TASK GOAL — In the records below, find the line that contains "w ++ fs) := by" and the line that contains "show calculate_consecutive_sequences_py trades". Set down exactly those lines and every line between them, and nothing more.

[Opening SOURCE DATA section]

-- pv_equiv track=rewrite | github.com/NimishNatani/Crypto_Trading_Bot | utils/performance_calculator.py | _calculate_consecutive_sequences
-- ===== SOURCE A (Python) =====
-- from typing import Dict, List
--
-- def _calculate_consecutive_sequences(trades: List, winning: bool) -> List[int]:
--     """Calculate consecutive winning or losing streaks"""
--     sequences = []
--     current_streak = 0
--
--     for trade in trades:
--         is_winner = trade['profit_loss'] > 0
--
--         if (winning and is_winner) or (not winning and not is_winner):
--             current_streak += 1
--         else:
--             if current_streak > 0:
--                 sequences.append(current_streak)
--             current_streak = 0
--
--     # Add final streak if exists
--     if current_streak > 0:
--         sequences.append(current_streak)
--
--     return sequences
-- ===== SOURCE B (Python) =====
-- from itertools import groupby
-- from typing import List
--
--
-- def _calculate_consecutive_sequences(trades: List, winning: bool) -> List[int]:
--     """Calculate consecutive winning or losing streaks via groupby."""
--     flags = (trade['profit_loss'] > 0 for trade in trades)
--     return [sum(1 for _ in group)
--             for key, group in groupby(flags)
--             if key == winning]
-- ===== Notes on version B (the rewrite author's own statement) =====
-- stated objective: idiomatic
-- what changed: Replaces the manual current_streak accumulator and its end-of-loop flush with itertools.groupby over the win/loss flag sequence, keeping only groups whose key matches `winning`.
import Mathlib
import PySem

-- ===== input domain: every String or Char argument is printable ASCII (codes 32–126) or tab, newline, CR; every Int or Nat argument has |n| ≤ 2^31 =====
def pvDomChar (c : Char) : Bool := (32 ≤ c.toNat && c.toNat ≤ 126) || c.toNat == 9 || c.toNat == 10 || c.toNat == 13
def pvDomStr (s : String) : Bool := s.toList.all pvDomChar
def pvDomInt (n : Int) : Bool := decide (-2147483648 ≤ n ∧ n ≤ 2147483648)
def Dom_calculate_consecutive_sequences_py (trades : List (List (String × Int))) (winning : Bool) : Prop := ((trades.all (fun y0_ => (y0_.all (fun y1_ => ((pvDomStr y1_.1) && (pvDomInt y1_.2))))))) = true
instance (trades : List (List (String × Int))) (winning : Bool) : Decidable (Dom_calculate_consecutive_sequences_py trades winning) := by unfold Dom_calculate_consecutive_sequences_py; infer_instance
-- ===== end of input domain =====

-- B replaces A's manual current_streak accumulator and end-of-loop flush by grouping the
-- win/loss flag sequence into maximal runs (itertools.groupby) and keeping matching runs (objective: idiomatic).

-- trade['profit_loss']: first-match association-list lookup; missing key = Python KeyError,
-- excluded by Pre_; `.getD 0` is a total stand-in used only outside Pre_.
def pvPL (t : List (String × Int)) : Int := ((PySem.Dict.mk t).get? "profit_loss").getD 0

-- ===== PORT A =====
def calculate_consecutive_sequences_py (trades : List (List (String × Int))) (winning : Bool) : List Int :=
  let r := trades.foldl (fun (st : List Int × Int) trade =>
    let is_winner : Bool := decide (pvPL trade > 0)
    if (winning && is_winner) || (!winning && !is_winner) then (st.1, st.2 + 1)
    else (if st.2 > 0 then st.1 ++ [st.2] else st.1, 0)) ([], 0)
  if r.2 > 0 then r.1 ++ [r.2] else r.1

-- ===== PORT B =====
-- itertools.groupby over the flag stream: maximal runs of equal flags, forward.
def pvGroups : List Bool → List (Bool × Nat)
  | [] => []
  | b :: xs =>
    (b, (xs.takeWhile (fun x => x == b)).length + 1) :: pvGroups (xs.dropWhile (fun x => x == b))
termination_by fs => fs.length
decreasing_by
  exact Nat.lt_succ_of_le (List.length_dropWhile_le _ _)

def calculate_consecutive_sequences_py_alt (trades : List (List (String × Int))) (winning : Bool) : List Int :=
  let flags := trades.map (fun trade => decide (pvPL trade > 0))
  ((pvGroups flags).filter (fun g => g.1 == winning)).map (fun g => ((g.2 : Nat) : Int))

-- ===== PRECONDITION & SPEC =====
-- Pre_ excludes trades missing the 'profit_loss' key, on which Python A raises KeyError (B raises too).
def Pre_calculate_consecutive_sequences_py (trades : List (List (String × Int))) (winning : Bool) : Prop :=
  ∀ t ∈ trades, "profit_loss" ∈ t.map Prod.fst
instance (trades : List (List (String × Int))) (winning : Bool) : Decidable (Pre_calculate_consecutive_sequences_py trades winning) := by unfold Pre_calculate_consecutive_sequences_py; infer_instance

def pvWitness_calculate_consecutive_sequences_py : (List (List (String × Int))) × Bool :=
  ([[("profit_loss", 3)], [("profit_loss", -1)], [("profit_loss", 2)]], true)

def Spec_calculate_consecutive_sequences_py (trades : List (List (String × Int))) (winning : Bool) (out : List Int) : Prop := out = calculate_consecutive_sequences_py_alt trades winning
instance (trades : List (List (String × Int))) (winning : Bool) (out : List Int) : Decidable (Spec_calculate_consecutive_sequences_py trades winning out) := by unfold Spec_calculate_consecutive_sequences_py; infer_instance

-- ===== CLAIM (what is proved, stated in full; the proofs are below) =====
def Claim_equal_calculate_consecutive_sequences_py : Prop := ∀ (trades : List (List (String × Int))) (winning : Bool), Dom_calculate_consecutive_sequences_py trades winning → Pre_calculate_consecutive_sequences_py trades winning → Spec_calculate_consecutive_sequences_py trades winning (calculate_consecutive_sequences_py trades winning)

-- ===== LEMMAS AND PROOFS =====

theorem pvGroups_nil : pvGroups [] = [] := by rw [pvGroups.eq_def]

theorem pvGroups_cons (b : Bool) (xs : List Bool) :
    pvGroups (b :: xs) =
      (b, (xs.takeWhile (fun x => x == b)).length + 1) :: pvGroups (xs.dropWhile (fun x => x == b)) := by
  rw [pvGroups.eq_def]

-- A's loop, abstracted to the flag sequence with a Nat streak counter.
def pvH (w : Bool) : List Bool → Nat → List Int
  | [], c => if 0 < c then [((c : Nat) : Int)] else []
  | b :: bs, c => if b == w then pvH w bs (c + 1)
                  else (if 0 < c then [((c : Nat) : Int)] else []) ++ pvH w bs 0

-- B's result on a flag sequence.
def pvG (w : Bool) (fs : List Bool) : List Int :=
  ((pvGroups fs).filter (fun g => g.1 == w)).map (fun g => ((g.2 : Nat) : Int))

theorem pvCond_eq (w b : Bool) : ((w && b) || (!w && !b)) = (b == w) := by
  cases w <;> cases b <;> rfl

theorem pvA_eq_h (w : Bool) (ts : List (List (String × Int))) (seqs : List Int) (c : Nat) :
    (if (ts.foldl (fun (st : List Int × Int) trade =>
          let is_winner : Bool := decide (pvPL trade > 0)
          if (w && is_winner) || (!w && !is_winner) then (st.1, st.2 + 1)
          else (if st.2 > 0 then st.1 ++ [st.2] else st.1, 0)) (seqs, (c : Int))).2 > 0
     then (ts.foldl (fun (st : List Int × Int) trade =>
          let is_winner : Bool := decide (pvPL trade > 0)
          if (w && is_winner) || (!w && !is_winner) then (st.1, st.2 + 1)
          else (if st.2 > 0 then st.1 ++ [st.2] else st.1, 0)) (seqs, (c : Int))).1 ++
          [(ts.foldl (fun (st : List Int × Int) trade =>
          let is_winner : Bool := decide (pvPL trade > 0)
          if (w && is_winner) || (!w && !is_winner) then (st.1, st.2 + 1)
          else (if st.2 > 0 then st.1 ++ [st.2] else st.1, 0)) (seqs, (c : Int))).2]
     else (ts.foldl (fun (st : List Int × Int) trade =>
          let is_winner : Bool := decide (pvPL trade > 0)
          if (w && is_winner) || (!w && !is_winner) then (st.1, st.2 + 1)
          else (if st.2 > 0 then st.1 ++ [st.2] else st.1, 0)) (seqs, (c : Int))).1)
    = seqs ++ pvH w (ts.map (fun trade => decide (pvPL trade > 0))) c := by
  induction ts generalizing seqs c with
  | nil =>
    simp only [List.foldl_nil, List.map_nil, pvH]
    by_cases hc : 0 < c
    · have hc' : ((c : Int) > 0) := by exact_mod_cast hc
      simp [hc, hc']
    · have hc' : ¬ ((c : Int) > 0) := by exact_mod_cast hc
      simp [hc, hc']
  | cons t ts ih =>
    rw [List.map_cons, List.foldl_cons]
    cases hb : (decide (pvPL t > 0) == w) with
    | true =>
      have hstep : (let is_winner : Bool := decide (pvPL t > 0)
          if (w && is_winner) || (!w && !is_winner) then ((seqs, (c : Int)).1, (seqs, (c : Int)).2 + 1)
          else (if (seqs, (c : Int)).2 > 0 then (seqs, (c : Int)).1 ++ [(seqs, (c : Int)).2] else (seqs, (c : Int)).1, 0))
          = (seqs, ((c + 1 : Nat) : Int)) := by
        simp only [pvCond_eq, hb, if_true]
        push_cast
        rfl
      rw [hstep, ih]
      simp [pvH, hb]
    | false =>
      by_cases hc : 0 < c
      · have hc' : ((c : Int) > 0) := by exact_mod_cast hc
        have hstep : (let is_winner : Bool := decide (pvPL t > 0)
          if (w && is_winner) || (!w && !is_winner) then ((seqs, (c : Int)).1, (seqs, (c : Int)).2 + 1)
          else (if (seqs, (c : Int)).2 > 0 then (seqs, (c : Int)).1 ++ [(seqs, (c : Int)).2] else (seqs, (c : Int)).1, 0))
          = (seqs ++ [(c : Int)], ((0 : Nat) : Int)) := by
          simp only [pvCond_eq, hb, Bool.false_eq_true, if_false, hc', if_pos hc']
          rfl
        rw [hstep, ih]
        simp [pvH, hb, hc, List.append_assoc]
      · have hc' : ¬ ((c : Int) > 0) := by exact_mod_cast hc
        have hstep : (let is_winner : Bool := decide (pvPL t > 0)
          if (w && is_winner) || (!w && !is_winner) then ((seqs, (c : Int)).1, (seqs, (c : Int)).2 + 1)
          else (if (seqs, (c : Int)).2 > 0 then (seqs, (c : Int)).1 ++ [(seqs, (c : Int)).2] else (seqs, (c : Int)).1, 0))
          = (seqs, ((0 : Nat) : Int)) := by
          simp only [pvCond_eq, hb, Bool.false_eq_true, if_false, if_neg hc']
          rfl
        rw [hstep, ih]
        simp [pvH, hb, hc]

theorem pv_takeWhile_rep (w b : Bool) (hb : (b == w) = false) (k : Nat) (xs : List Bool) :
    (List.replicate k w ++ b :: xs).takeWhile (fun x => x == w) = List.replicate k w ∧
    (List.replicate k w ++ b :: xs).dropWhile (fun x => x == w) = b :: xs := by
  induction k with
  | zero => simp [hb]
  | succ k ih => simp [List.replicate_succ, ih.1, ih.2]

theorem pv_rep_only (w : Bool) (k : Nat) :
    (List.replicate k w).takeWhile (fun x => x == w) = List.replicate k w ∧
    (List.replicate k w).dropWhile (fun x => x == w) = [] := by
  induction k with
  | zero => simp
  | succ k ih => simp [List.replicate_succ, ih.1, ih.2]

theorem pvG_rep (w : Bool) (c : Nat) :
    pvG w (List.replicate c w) = if 0 < c then [((c : Nat) : Int)] else [] := by
  cases c with
  | zero => simp [pvG, pvGroups_nil]
  | succ k =>
    have h := pv_rep_only w k
    simp only [pvG, List.replicate_succ, pvGroups_cons, h.1, h.2, pvGroups_nil]
    simp

-- dropping a maximal run of a non-matching flag does not change B's result
theorem pvG_skip_head (w b : Bool) (hb : (b == w) = false) (xs : List Bool) :
    pvG w (b :: xs) = pvG w (xs.dropWhile (fun x => x == b)) := by
  simp only [pvG, pvGroups_cons]
  simp [hb]

theorem pvG_dropWhile (w : Bool) (n : Nat) :
    ∀ xs : List Bool, xs.length ≤ n → ∀ b : Bool, (b == w) = false →
      pvG w (xs.dropWhile (fun x => x == b)) = pvG w xs := by
  induction n with
  | zero =>
    intro xs hxs b hb
    have : xs = [] := List.eq_nil_of_length_eq_zero (Nat.le_zero.mp hxs)
    simp [this]
  | succ n ih =>
    intro xs hxs b hb
    cases xs with
    | nil => simp
    | cons c xs' =>
      simp only [List.length_cons, Nat.succ_le_succ_iff] at hxs
      cases hc : (c == b) with
      | true =>
        have hcb : c = b := (beq_iff_eq).mp hc
        simp only [List.dropWhile_cons, hc, if_true]
        rw [ih xs' hxs b hb, hcb, pvG_skip_head w b hb xs']
        exact (ih xs' hxs b hb).symm
      | false =>
        simp [hc]

theorem pvG_cons_ne (w b : Bool) (hb : (b == w) = false) (xs : List Bool) :
    pvG w (b :: xs) = pvG w xs := by
  rw [pvG_skip_head w b hb xs]
  exact pvG_dropWhile w xs.length xs (le_refl _) b hb

theorem pvG_rep_ne (w b : Bool) (hb : (b == w) = false) (c : Nat) (xs : List Bool) :
    pvG w (List.replicate c w ++ b :: xs) =
      (if 0 < c then [((c : Nat) : Int)] else []) ++ pvG w (b :: xs) := by
  cases c with
  | zero => simp
  | succ k =>
    have h := pv_takeWhile_rep w b hb k xs
    simp only [List.replicate_succ, List.cons_append, pvG, pvGroups_cons, h.1, h.2]
    simp

theorem pvH_eq_G (w : Bool) (fs : List Bool) :
    ∀ c : Nat, pvH w fs c = pvG w (List.replicate c w ++ fs) := by
  induction fs with
  | nil =>
    intro c
    simp only [pvH, List.append_nil]
    rw [pvG_rep]
  | cons b bs ih =>
    intro c
    cases hb : (b == w) with
    | true =>
      have hbw : b = w := (beq_iff_eq).mp hb
      simp only [pvH, hb, if_true]
      rw [ih (c + 1)]
      congr 1
      rw [hbw, List.replicate_succ']
      simp [List.append_assoc]
    | false =>
      simp only [pvH, hb, Bool.false_eq_true, if_false]
      rw [ih 0, pvG_rep_ne w b hb c bs, pvG_cons_ne w b hb bs]
      simp

-- ===== VERDICT (by name: the statement is the Claim_ definition above) =====
theorem calculate_consecutive_sequences_py_spec : Claim_equal_calculate_consecutive_sequences_py := by
  intro trades winning _ _
  show calculate_consecutive_sequences_py trades winning = calculate_consecutive_sequences_py_alt trades winning
  unfold calculate_consecutive_sequences_py calculate_consecutive_sequences_py_alt
  have h := pvA_eq_h winning trades [] 0
  simp only [Nat.cast_zero] at h
  rw [h, pvH_eq_G]
  simp [pvG]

[Closing SOURCE DATA section]

WRITTEN RESPONSE —
    ∀ c : Nat, pvH w fs c = pvG w (List.replicate c w ++ fs) := by
  induction fs with
  | nil =>
    intro c
    simp only [pvH, List.append_nil]
    rw [pvG_rep]
  | cons b bs ih =>
    intro c
    cases hb : (b == w) with
    | true =>
      have hbw : b = w := (beq_iff_eq).mp hb
      simp only [pvH, hb, if_true]
      rw [ih (c + 1)]
      congr 1
      rw [hbw, List.replicate_succ']
      simp [List.append_assoc]
    | false =>
      simp only [pvH, hb, Bool.false_eq_true, if_false]
      rw [ih 0, pvG_rep_ne w b hb c bs, pvG_cons_ne w b hb bs]
      simp

-- ===== VERDICT (by name: the statement is the Claim_ definition above) =====
theorem calculate_consecutive_sequences_py_spec : Claim_equal_calculate_consecutive_sequences_py := by
  intro trades winning _ _
  show calculate_consecutive_sequences_py trades winning = calculate_consecutive_sequences_py_alt trades winning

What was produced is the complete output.